The Washington Posts Keith Donohue wrote, "King is a master of the paranormal thriller, cross-cutting among these three plotlines in short cinematic scenes that give Doctor Sleep its relentless narrative drive. His characters, particularly the baddies, are drawn with an economy that brings them briskly to life. Like some twisted bastard son of the Houses of Lovecraft and Dickens, he is as macabre and entertaining as ever ... Despite its many horrors, Doctor Sleep is more assuredly a novel of redemption, well-earned in the end.
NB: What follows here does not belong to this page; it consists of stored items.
-- pv_equiv track=rewrite | github.com/oriole0105/AI_Coding | py/csv_formatter.py | convert_to_format2
-- ===== SOURCE A (Python) =====
-- def convert_to_format2(data):
--     """
--     轉換為格式2: type, 日期, 數值
--     按type分組排列
--     Args:
--         data: 輸入資料列表
--     Returns:
--         list: 轉換後的資料列表
--     """
--     result = []
--
--     # 先收集所有plan的資料
--     for row in data:
--         date, plan, _, _ = row
--         result.append(['plan', date, plan])
--
--     # 再收集所有create的資料
--     for row in data:
--         date, _, create, _ = row
--         result.append(['create', date, create])
--
--     # 最後收集所有pass的資料
--     for row in data:
--         date, _, _, pass_val = row
--         result.append(['pass', date, pass_val])
--
--     return result
-- ===== SOURCE B (Python) =====
-- def convert_to_format2(data):
--     plans = []
--     creates = []
--     passes = []
--     for row in data:
--         date, plan, create, pass_val = row
--         plans.append(['plan', date, plan])
--         creates.append(['create', date, create])
--         passes.append(['pass', date, pass_val])
--     return plans + creates + passes
-- ===== Notes on version B (the rewrite author's own statement) =====
-- stated objective: alternative
-- what changed: B traverses the data once, maintaining three accumulator lists (plan/create/pass records) and concatenating them at the end, instead of A's three separate full scans over the data.
import Mathlib
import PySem

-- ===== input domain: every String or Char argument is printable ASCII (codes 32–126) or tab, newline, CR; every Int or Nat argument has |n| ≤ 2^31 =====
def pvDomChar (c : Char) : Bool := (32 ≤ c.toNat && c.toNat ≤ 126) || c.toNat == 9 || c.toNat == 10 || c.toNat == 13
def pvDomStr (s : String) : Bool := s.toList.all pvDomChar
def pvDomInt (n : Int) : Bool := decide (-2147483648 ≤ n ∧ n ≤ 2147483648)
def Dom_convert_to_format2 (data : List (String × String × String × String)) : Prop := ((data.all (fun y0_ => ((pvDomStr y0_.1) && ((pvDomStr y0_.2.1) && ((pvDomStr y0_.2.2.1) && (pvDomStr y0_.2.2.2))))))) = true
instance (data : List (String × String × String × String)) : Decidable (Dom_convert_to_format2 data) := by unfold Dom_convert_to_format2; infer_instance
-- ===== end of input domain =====

-- B replaces A's three separate scans over the data with one pass keeping three accumulators, concatenated at the end (alternative decomposition, same cost).
-- ===== PORT A =====
def convert_to_format2 (data : List (String × String × String × String)) : List (List String) :=
  let result := []
  let result := data.foldl (fun result row =>
    let date := row.1; let plan := row.2.1
    result ++ [["plan", date, plan]]) result
  let result := data.foldl (fun result row =>
    let date := row.1; let create := row.2.2.1
    result ++ [["create", date, create]]) result
  let result := data.foldl (fun result row =>
    let date := row.1; let pass_val := row.2.2.2
    result ++ [["pass", date, pass_val]]) result
  result

-- ===== PORT B =====
def convert_to_format2_alt (data : List (String × String × String × String)) : List (List String) :=
  let acc := data.foldl (fun (acc : List (List String) × List (List String) × List (List String)) row =>
    let (date, plan, create, pass_val) := row
    (acc.1 ++ [["plan", date, plan]],
     acc.2.1 ++ [["create", date, create]],
     acc.2.2 ++ [["pass", date, pass_val]])) ([], [], [])
  acc.1 ++ acc.2.1 ++ acc.2.2

-- ===== PRECONDITION & SPEC =====
def Spec_convert_to_format2 (data : List (String × String × String × String)) (out : List (List String)) : Prop := out = convert_to_format2_alt data
instance (data : List (String × String × String × String)) (out : List (List String)) : Decidable (Spec_convert_to_format2 data out) := by unfold Spec_convert_to_format2; infer_instance

-- ===== CLAIM (what is proved, stated in full; the proofs are below) =====
def Claim_equal_convert_to_format2 : Prop := ∀ (data : List (String × String × String × String)), Dom_convert_to_format2 data → Spec_convert_to_format2 data (convert_to_format2 data)

-- ===== LEMMAS AND PROOFS =====

-- ===== VERDICT (by name: the statement is the Claim_ definition above) =====
lemma alt_foldl_acc (data : List (String × String × String × String))
    (p c q : List (List String)) :
    data.foldl (fun (acc : List (List String) × List (List String) × List (List String)) row =>
      (acc.1 ++ [["plan", row.1, row.2.1]],
       acc.2.1 ++ [["create", row.1, row.2.2.1]],
       acc.2.2 ++ [["pass", row.1, row.2.2.2]])) (p, c, q)
    = (p ++ data.map (fun row => ["plan", row.1, row.2.1]),
       c ++ data.map (fun row => ["create", row.1, row.2.2.1]),
       q ++ data.map (fun row => ["pass", row.1, row.2.2.2])) := by
  induction data generalizing p c q with
  | nil => simp
  | cons hd tl ih => simp [List.foldl, ih]

theorem convert_to_format2_spec : Claim_equal_convert_to_format2 := by
  intro data _
  unfold Spec_convert_to_format2 convert_to_format2 convert_to_format2_alt
  rw [alt_foldl_acc]
  simp only [PySem.List.foldl_append_singleton_eq_map]
  simp
-- ===== PORT A =====
-- the BFS while-loop of A: seen (insertion-ordered set) + FIFO queue, mark-on-pop
def pvALoop (pm : List (String × List String)) (seen queue : List String) : List String :=
  match queue with
  | [] => seen
  | p :: rest =>
    if hp : p ∈ seen then pvALoop pm seen rest
    else
      -- seen.add(parent); queue.extend(parent_map.get(parent, set()) - seen)
      pvALoop pm (PySem.Set.add seen p)
        (rest ++ PySem.Set.diff (pvLook pm p) (PySem.Set.add seen p))
termination_by ((((pvU pm ++ queue).toFinset \ seen.toFinset).card, queue.length) : Nat ×ₗ Nat)
decreasing_by
  · -- p ∈ seen: same card, shorter queue
    have hcard : ((pvU pm ++ rest).toFinset \ seen.toFinset).card
        = ((pvU pm ++ p :: rest).toFinset \ seen.toFinset).card := by
      congr 1
      ext x
      simp only [Finset.mem_sdiff, List.mem_toFinset, List.mem_append, List.mem_cons]
      constructor
      · rintro ⟨h1, h2⟩; exact ⟨h1.elim Or.inl (fun h => Or.inr (Or.inr h)), h2⟩
      · rintro ⟨h1, h2⟩
        refine ⟨?_, h2⟩
        rcases h1 with h | h | h
        · exact Or.inl h
        · exact absurd (h ▸ hp) h2
        · exact Or.inr h
    apply Prod.Lex.toLex_lt_toLex.mpr
    dsimp only
    rw [hcard]
    exact Or.inr ⟨rfl, by simp⟩
  · -- p ∉ seen: card strictly drops
    rw [PySem.Set.add_of_not_mem hp]
    apply Prod.Lex.toLex_lt_toLex.mpr
    dsimp only
    left
    apply Finset.card_lt_card
    constructor
    · intro x hx
      simp only [Finset.mem_sdiff, List.mem_toFinset, List.mem_append] at hx ⊢
      obtain ⟨h1, h2⟩ := hx
      have hxs : x ∉ seen := fun h => h2 (by simp [h])
      refine ⟨?_, hxs⟩
      rcases h1 with h | h | h
      · exact Or.inl h
      · exact Or.inr (List.mem_cons_of_mem _ h)
      · have := (PySem.Set.mem_diff _ _ _).mp h
        exact Or.inl (pvLook_subset pm p x this.1)
    · intro hsub
      have hpold : p ∈ (pvU pm ++ p :: rest).toFinset \ seen.toFinset := by
        simp [List.mem_toFinset, hp]
      have := hsub hpold
      simp [List.mem_toFinset] at this

-- ancestors: dict built key by key; ancestors[node] = seen
def ancestor_map (parent_map : List (String × List String)) : List (String × List String) :=
  (parent_map.foldl
    (fun anc kv => PySem.Dict.insert anc kv.1 (pvALoop parent_map [] (pvLook parent_map kv.1)))
    PySem.Dict.empty).items

-- ===== PORT B =====
-- B's 'while True' loop: expand the whole current list by one parent step
-- (list(dict.fromkeys(anc + [q for p in anc for q in parents(p)])) = pvDF (…) [] =
-- PySem.List.dedup), stop when nothing changed
def pvExpand (pm : List (String × List String)) (anc : List String) : List String :=
  anc.flatMap (pvLook pm)
lemma pvFillA_dirs (maps : List String) (done : Finset (Int × Int)) (s x : Int × Int)
    (hs : pvLandB maps s = true) (hx : x ∈ pvComp maps done s) :
    ∀ (ds : List (Int × Int)), ∀ (v : List (List Bool)) (stk : List (Int × Int))
      (M : Finset (Int × Int)),
      (∀ d ∈ ds, (x.1 + d.1, x.2 + d.2) ∈ pvNbrs x.1 x.2) →
      pvRepr maps v (done ∪ M) → stk.Nodup → (∀ c ∈ stk, c ∈ M) →
      M ⊆ pvComp maps done s →
      ∃ M' new v',
        ds.foldl (pvStepA maps (maps.length : Int) (pvM maps) x.1 x.2) (v, stk)
          = (v', stk ++ new) ∧
        pvRepr maps v' (done ∪ M') ∧
        M' = M ∪ new.toFinset ∧
        M' ⊆ pvComp maps done s ∧
        (stk ++ new).Nodup ∧
        (∀ c ∈ stk ++ new, c ∈ M') ∧
        (∀ c ∈ new, c ∉ M) ∧
        (pvComp maps done s \ M').card + (stk ++ new).length
          ≤ (pvComp maps done s \ M).card + stk.length ∧
        (∀ d ∈ ds, pvLandB maps (x.1 + d.1, x.2 + d.2) = true →
          (x.1 + d.1, x.2 + d.2) ∉ done → (x.1 + d.1, x.2 + d.2) ∈ M') := by
  intro ds
  induction ds with
  | nil =>
    intro v stk M _ hrepr hnd hsub hMC
    exact ⟨M, [], v, by simp, by simpa using hrepr, by simp, hMC, by simpa using hnd,
      by simpa using hsub, by simp, by simp, by simp⟩
  | cons d ds ih =>
    intro v stk M hds hrepr hnd hsub hMC
    simp only [List.foldl_cons]
    by_cases hcond : 0 ≤ x.1 + d.1 ∧ x.1 + d.1 < (maps.length : Int) ∧ 0 ≤ x.2 + d.2 ∧
        x.2 + d.2 < pvM maps ∧ pvGetV v (x.1 + d.1) (x.2 + d.2) = false ∧
        pvCh maps (x.1 + d.1) (x.2 + d.2) ≠ 'X'
    · -- the neighbour is marked and pushed
      obtain ⟨h1, h2, h3, h4, h5, h6⟩ := hcond
      have hstep : pvStepA maps (maps.length : Int) (pvM maps) x.1 x.2 (v, stk) d
          = (pvSetV v (x.1 + d.1) (x.2 + d.2), stk ++ [(x.1 + d.1, x.2 + d.2)]) := by
        unfold pvStepA
        rw [if_pos ⟨h1, h2, h3, h4, h5, h6⟩]
      have hland : pvLandB maps (x.1 + d.1, x.2 + d.2) = true := by
        unfold pvLandB
        rw [decide_eq_true_iff]
        exact ⟨h1, h2, h3, h4, h6⟩
      have hnotin : (x.1 + d.1, x.2 + d.2) ∉ done ∪ M :=
        (pvRepr_read maps v (done ∪ M) hrepr (x.1 + d.1, x.2 + d.2) h1 h3).1 h5
      have hnd2 : (x.1 + d.1, x.2 + d.2) ∉ done := fun hmem => hnotin (Finset.mem_union_left _ hmem)
      have hnM : (x.1 + d.1, x.2 + d.2) ∉ M := fun hmem => hnotin (Finset.mem_union_right _ hmem)
      have hncC : (x.1 + d.1, x.2 + d.2) ∈ pvComp maps done s := by
        rw [← pvComp_fix maps done s hs]
        exact (pvMem_expand maps done _ _).2
          (Or.inr ⟨x, hx, hds d (by simp), hland, hnd2⟩)
      have hrepr2 : pvRepr maps (pvSetV v (x.1 + d.1) (x.2 + d.2))
          (done ∪ insert (x.1 + d.1, x.2 + d.2) M) := by
        rw [Finset.union_insert]
        exact pvRepr_insert maps v (done ∪ M) _ _ h1 h2 h3 h4 hrepr
      have hnotstk : (x.1 + d.1, x.2 + d.2) ∉ stk := fun hmem => hnM (hsub _ hmem)
      obtain ⟨M', new, v', heq, hrepr', hM'eq, hM'C, hnd', hsub', hnewM, hcard, hproc⟩ :=
        ih (pvSetV v (x.1 + d.1) (x.2 + d.2)) (stk ++ [(x.1 + d.1, x.2 + d.2)])
          (insert (x.1 + d.1, x.2 + d.2) M)
          (fun d' hd' => hds d' (by simp [hd']))
          hrepr2
          (by
            rw [List.nodup_append]
            refine ⟨hnd, by simp, ?_⟩
            intro a ha b hb
            simp only [List.mem_singleton] at hb
            subst hb
            intro he
            rw [he] at ha
            exact hnotstk ha)
          (by intro c hc
              rcases List.mem_append.1 hc with h | h
              · exact Finset.mem_insert_of_mem (hsub c h)
              · simp at h; simp [h])
          (Finset.insert_subset hncC hMC)
      refine ⟨M', (x.1 + d.1, x.2 + d.2) :: new, v', ?_, hrepr', ?_, hM'C, ?_, ?_, ?_, ?_, ?_⟩
      · rw [hstep, heq, List.append_assoc]
        rfl
      · rw [hM'eq]
        ext c
        by_cases hc : c = (x.1 + d.1, x.2 + d.2) <;>
          simp [Finset.mem_insert, hc]
      · simpa [List.append_assoc] using hnd'
      · intro c hc
        apply hsub'
        simpa [List.append_assoc] using hc
      · intro c hc
        rcases List.mem_cons.1 hc with rfl | hc2
        · exact hnM
        · intro hcM
          exact hnewM c hc2 (Finset.mem_insert_of_mem hcM)
      · have hsd : pvComp maps done s \ insert (x.1 + d.1, x.2 + d.2) M
            = (pvComp maps done s \ M).erase (x.1 + d.1, x.2 + d.2) := by
          ext c
          by_cases hc : c = (x.1 + d.1, x.2 + d.2) <;>
            simp [Finset.mem_erase, Finset.mem_sdiff, Finset.mem_insert, hc]
        have hmemCM : (x.1 + d.1, x.2 + d.2) ∈ pvComp maps done s \ M :=
          Finset.mem_sdiff.2 ⟨hncC, hnM⟩
        have hpos : 1 ≤ (pvComp maps done s \ M).card :=
          Finset.card_pos.2 ⟨_, hmemCM⟩
        have hce := Finset.card_erase_of_mem hmemCM
        rw [hsd, hce] at hcard
        simp only [List.length_append, List.length_cons, List.length_singleton] at hcard ⊢
        omega
      · intro d' hd' hl' hnd'
        rcases List.mem_cons.1 hd' with rfl | hd2
        · rw [hM'eq]
          exact Finset.mem_union_left _ (Finset.mem_insert_self _ _)
        · exact hproc d' hd2 hl' hnd'
    · -- nothing happens for this direction
      have hstep : pvStepA maps (maps.length : Int) (pvM maps) x.1 x.2 (v, stk) d = (v, stk) := by
        unfold pvStepA
        rw [if_neg hcond]
      rw [hstep]
      obtain ⟨M', new, v', heq, hrepr', hM'eq, hM'C, hnd', hsub', hnewM, hcard, hproc⟩ :=
        ih v stk M (fun d' hd' => hds d' (by simp [hd'])) hrepr hnd hsub hMC
      refine ⟨M', new, v', heq, hrepr', hM'eq, hM'C, hnd', hsub', hnewM, hcard, ?_⟩
      intro d' hd' hl' hdone'
      rcases List.mem_cons.1 hd' with rfl | hd2
      · -- the guard failed although the cell is land and unblocked: it was already visited
        have hb := of_decide_eq_true hl'
        have hvis : pvGetV v (x.1 + d'.1) (x.2 + d'.2) = true := by
          by_contra hf
          rw [Bool.not_eq_true] at hf
          exact hcond ⟨hb.1, hb.2.1, hb.2.2.1, hb.2.2.2.1, hf, hb.2.2.2.2⟩
        have := (hrepr.2.2 (x.1 + d'.1, x.2 + d'.2) hb.1 hb.2.2.1).1 hvis
        rcases Finset.mem_union.1 this with h | h
        · exact absurd h hdone'
        · rw [hM'eq]
          exact Finset.mem_union_left _ h
      · exact hproc d' hd2 hl' hdone'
It won't make you forget Jack Nicholson and his ax, but Doctor Sleep will give you a fresh case of the creeps." Roger Luckhurst of Los Angeles Review of Books stated, "Above all, Doctor Sleep is a novel about addiction and the fight to overcome it ... King's vision of the supernatural is something that hovers numinously on the edges of the awareness, something that needs a cautious and respectful watching at all times. There will be skirmishes, minor battles, victories and losses, but no end to the long term war. Exactly like a recovering alcoholic thinks of booze." Colette Bancroft of Tampa Bay Times noted "At just over 500 pages, Doctor Sleep is a bit slimmer than most of King's recent novels, and it barrels along at an accelerating pace. Is it as bone-chillingly scary as The Shining? No, and few books are. But it's plenty creepy, and it's richer in the themes that have come to occupy King more, especially family relationships." A reviewer of Kirkus Reviews called it "satisfying at every level. King even leaves room for a follow-up, should he choose to write one—and with luck, sooner than three decades hence." Joshua Rothman of The New Yorker stated, "The Shining is introspective, austere, and unsettlingly plausible, which is why it comes to mind whenever you visit a creepy hotel, play croquet, or see an angry dad with his kid. But Doctor Sleep, which feels less like a sequel and more like a spinoff, is unapologetically fun, free-wheeling, and bizarre."

==Film adaptation==

A film adaptation of the novel directed by Mike Flanagan and starring Ewan McGregor as Danny Torrance was released on November 8, 2019. The film is both an adaptation of the novel and a sequel to the 1980 film adaptation of the first book. It therefore makes significant changes to the plot in order to preserve continuity with Kubrick's 1980 film adaptation.